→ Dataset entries

***

-- pv_equiv track=rewrite | github.com/ddl-matthew-tendler/access_review | chat.py | _volumes_by_names
-- ===== SOURCE A (Python) =====
-- from typing import Any, Dict, List, Optional, Tuple
--
-- def _norm(s: Optional[str]) -> str:
--     return (s or "").strip().lower()
--
-- def _volumes_by_names(snap: Dict, names: List[str]) -> Tuple[List[Dict], List[str]]:
--     found, missing = [], []
--     for raw in names:
--         n = _norm(raw)
--         match = next((v for v in snap.get("volumes", [])
--                       if _norm(v.get("name")) == n or _norm(v.get("id")) == n), None)
--         if match:
--             found.append(match)
--         else:
--             missing.append(raw)
--     return found, missing
-- ===== SOURCE B (Python) =====
-- def _norm(s):
--     return (s or "").strip().lower()
--
-- def _volumes_by_names(snap, names):
--     # Build a one-pass index: normalized name/id -> earliest matching volume.
--     index = {}
--     for v in snap.get("volumes", []):
--         index.setdefault(_norm(v.get("name")), v)
--         index.setdefault(_norm(v.get("id")), v)
--     found, missing = [], []
--     for raw in names:
--         match = index.get(_norm(raw))
--         if match:
--             found.append(match)
--         else:
--             missing.append(raw)
--     return found, missing
-- ===== Notes on version B (the rewrite author's own statement) =====
-- stated objective: faster
-- what changed: Replaces the per-name linear scan over volumes by a dict built once (normalized name/id -> earliest volume via setdefault) with O(1) lookups per name.
import Mathlib
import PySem

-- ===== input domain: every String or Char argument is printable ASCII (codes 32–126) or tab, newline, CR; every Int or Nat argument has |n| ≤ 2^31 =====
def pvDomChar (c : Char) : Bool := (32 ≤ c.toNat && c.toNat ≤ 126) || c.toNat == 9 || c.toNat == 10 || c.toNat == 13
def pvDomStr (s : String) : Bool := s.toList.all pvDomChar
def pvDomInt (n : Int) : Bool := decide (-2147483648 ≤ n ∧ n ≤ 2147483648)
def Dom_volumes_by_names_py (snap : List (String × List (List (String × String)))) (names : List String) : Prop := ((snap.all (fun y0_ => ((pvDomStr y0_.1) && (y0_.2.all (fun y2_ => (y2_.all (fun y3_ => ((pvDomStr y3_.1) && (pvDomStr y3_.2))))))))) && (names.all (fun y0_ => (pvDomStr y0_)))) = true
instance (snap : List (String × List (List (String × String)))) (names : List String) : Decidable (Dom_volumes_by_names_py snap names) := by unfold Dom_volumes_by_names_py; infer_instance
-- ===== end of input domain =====

-- B builds the normalized name/id -> earliest-volume dict once and looks names up in it (asymptotically faster than A's scan per name); equivalence of the returned value is proved.

-- shared module helper _norm(s) = (s or "").strip().lower()
def pvNorm (s : Option String) : String :=
  PySem.Str.lower (PySem.Str.strip (s.getD ""))

-- assoc-list first-match lookup (Python dict .get)
def pvAget? {α : Type} (d : List (String × α)) (k : String) : Option α :=
  (d.find? (fun kv => kv.1 == k)).map (·.2)

-- ===== PORT A =====
def volumes_by_names_py (snap : List (String × List (List (String × String)))) (names : List String) : (List (List (String × String))) × List String :=
  let volumes := (pvAget? snap "volumes").getD []
  names.foldl (fun acc raw =>
    let n := pvNorm (some raw)
    match volumes.find? (fun v => pvNorm (pvAget? v "name") == n || pvNorm (pvAget? v "id") == n) with
    | some v => if v.isEmpty then (acc.1, acc.2 ++ [raw]) else (acc.1 ++ [v], acc.2)
    | none => (acc.1, acc.2 ++ [raw])) ([], [])

-- ===== PORT B =====
-- index = {}; for v in volumes: index.setdefault(_norm(v.get("name")), v); index.setdefault(_norm(v.get("id")), v)
def pvBuildIndex (volumes : List (List (String × String))) : PySem.Dict String (List (String × String)) :=
  volumes.foldl (fun idx v =>
    (idx.setdefault (pvNorm (pvAget? v "name")) v).setdefault (pvNorm (pvAget? v "id")) v)
    PySem.Dict.empty

def volumes_by_names_py_alt (snap : List (String × List (List (String × String)))) (names : List String) : (List (List (String × String))) × List String :=
  let volumes := (pvAget? snap "volumes").getD []
  let index := pvBuildIndex volumes
  names.foldl (fun acc raw =>
    match index.get? (pvNorm (some raw)) with
    | some v => if v.isEmpty then (acc.1, acc.2 ++ [raw]) else (acc.1 ++ [v], acc.2)
    | none => (acc.1, acc.2 ++ [raw])) ([], [])

-- ===== PRECONDITION & SPEC =====
def Spec_volumes_by_names_py (snap : List (String × List (List (String × String)))) (names : List String) (out : (List (List (String × String))) × List String) : Prop := out = volumes_by_names_py_alt snap names
instance (snap : List (String × List (List (String × String)))) (names : List String) (out : (List (List (String × String))) × List String) : Decidable (Spec_volumes_by_names_py snap names out) := by unfold Spec_volumes_by_names_py; infer_instance

-- ===== CLAIM (what is proved, stated in full; the proofs are below) =====
def Claim_equal_volumes_by_names_py : Prop := ∀ (snap : List (String × List (List (String × String)))) (names : List String), Dom_volumes_by_names_py snap names → Spec_volumes_by_names_py snap names (volumes_by_names_py snap names)

-- ===== LEMMAS AND PROOFS =====

-- setdefault never overwrites, so a lookup in the built index is the first match in the volume list.
lemma buildIndex_get_aux (vs : List (List (String × String)))
    (idx : PySem.Dict String (List (String × String))) (n : String) :
    (vs.foldl (fun idx v =>
      (idx.setdefault (pvNorm (pvAget? v "name")) v).setdefault (pvNorm (pvAget? v "id")) v) idx).get? n
    = (idx.get? n).or
        (vs.find? (fun v => pvNorm (pvAget? v "name") == n || pvNorm (pvAget? v "id") == n)) := by
  induction vs generalizing idx with
  | nil => simp
  | cons v vs ih =>
    simp only [List.foldl_cons, List.find?_cons, ih]
    by_cases hid : pvNorm (pvAget? v "id") = n
    · have h1 : ((idx.setdefault (pvNorm (pvAget? v "name")) v).setdefault (pvNorm (pvAget? v "id")) v).get? n
          = some (((idx.setdefault (pvNorm (pvAget? v "name")) v).get? n).getD v) := by
        rw [hid]; exact PySem.Dict.get?_setdefault_self _ _ _
      rw [h1]
      have hpred : (pvNorm (pvAget? v "name") == n || pvNorm (pvAget? v "id") == n) = true := by
        simp [hid]
      rw [hpred]
      by_cases hnm : pvNorm (pvAget? v "name") = n
      · rw [hnm, PySem.Dict.get?_setdefault_self]
        cases idx.get? n <;> simp
      · rw [PySem.Dict.get?_setdefault_of_ne _ _ (fun h => hnm h.symm)]
        cases idx.get? n <;> simp
    · rw [PySem.Dict.get?_setdefault_of_ne _ _ (fun h => hid h.symm)]
      by_cases hnm : pvNorm (pvAget? v "name") = n
      · have hpred : (pvNorm (pvAget? v "name") == n || pvNorm (pvAget? v "id") == n) = true := by
          simp [hnm]
        rw [hpred, hnm, PySem.Dict.get?_setdefault_self]
        cases idx.get? n <;> simp
      · have hpred : (pvNorm (pvAget? v "name") == n || pvNorm (pvAget? v "id") == n) = false := by
          simp [hnm, hid]
        rw [hpred, PySem.Dict.get?_setdefault_of_ne _ _ (fun h => hnm h.symm)]

lemma buildIndex_get (vs : List (List (String × String))) (n : String) :
    (pvBuildIndex vs).get? n
    = vs.find? (fun v => pvNorm (pvAget? v "name") == n || pvNorm (pvAget? v "id") == n) := by
  rw [pvBuildIndex, buildIndex_get_aux]
  simp [PySem.Dict.empty, PySem.Dict.get?]

-- ===== VERDICT (by name: the statement is the Claim_ definition above) =====
theorem volumes_by_names_py_spec : Claim_equal_volumes_by_names_py := by
  intro snap names _
  unfold Spec_volumes_by_names_py volumes_by_names_py volumes_by_names_py_alt
  simp only [buildIndex_get]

***

→ Goal of the exercise
One stretch of the lines above is wanted, from the line that contains "-- shared module" through the line that contains "let n := pvNorm (some raw)". Output it exactly.

→ Result
-- shared module helper _norm(s) = (s or "").strip().lower()
def pvNorm (s : Option String) : String :=
  PySem.Str.lower (PySem.Str.strip (s.getD ""))

-- assoc-list first-match lookup (Python dict .get)
def pvAget? {α : Type} (d : List (String × α)) (k : String) : Option α :=
  (d.find? (fun kv => kv.1 == k)).map (·.2)

-- ===== PORT A =====
def volumes_by_names_py (snap : List (String × List (List (String × String)))) (names : List String) : (List (List (String × String))) × List String :=
  let volumes := (pvAget? snap "volumes").getD []
  names.foldl (fun acc raw =>
    let n := pvNorm (some raw)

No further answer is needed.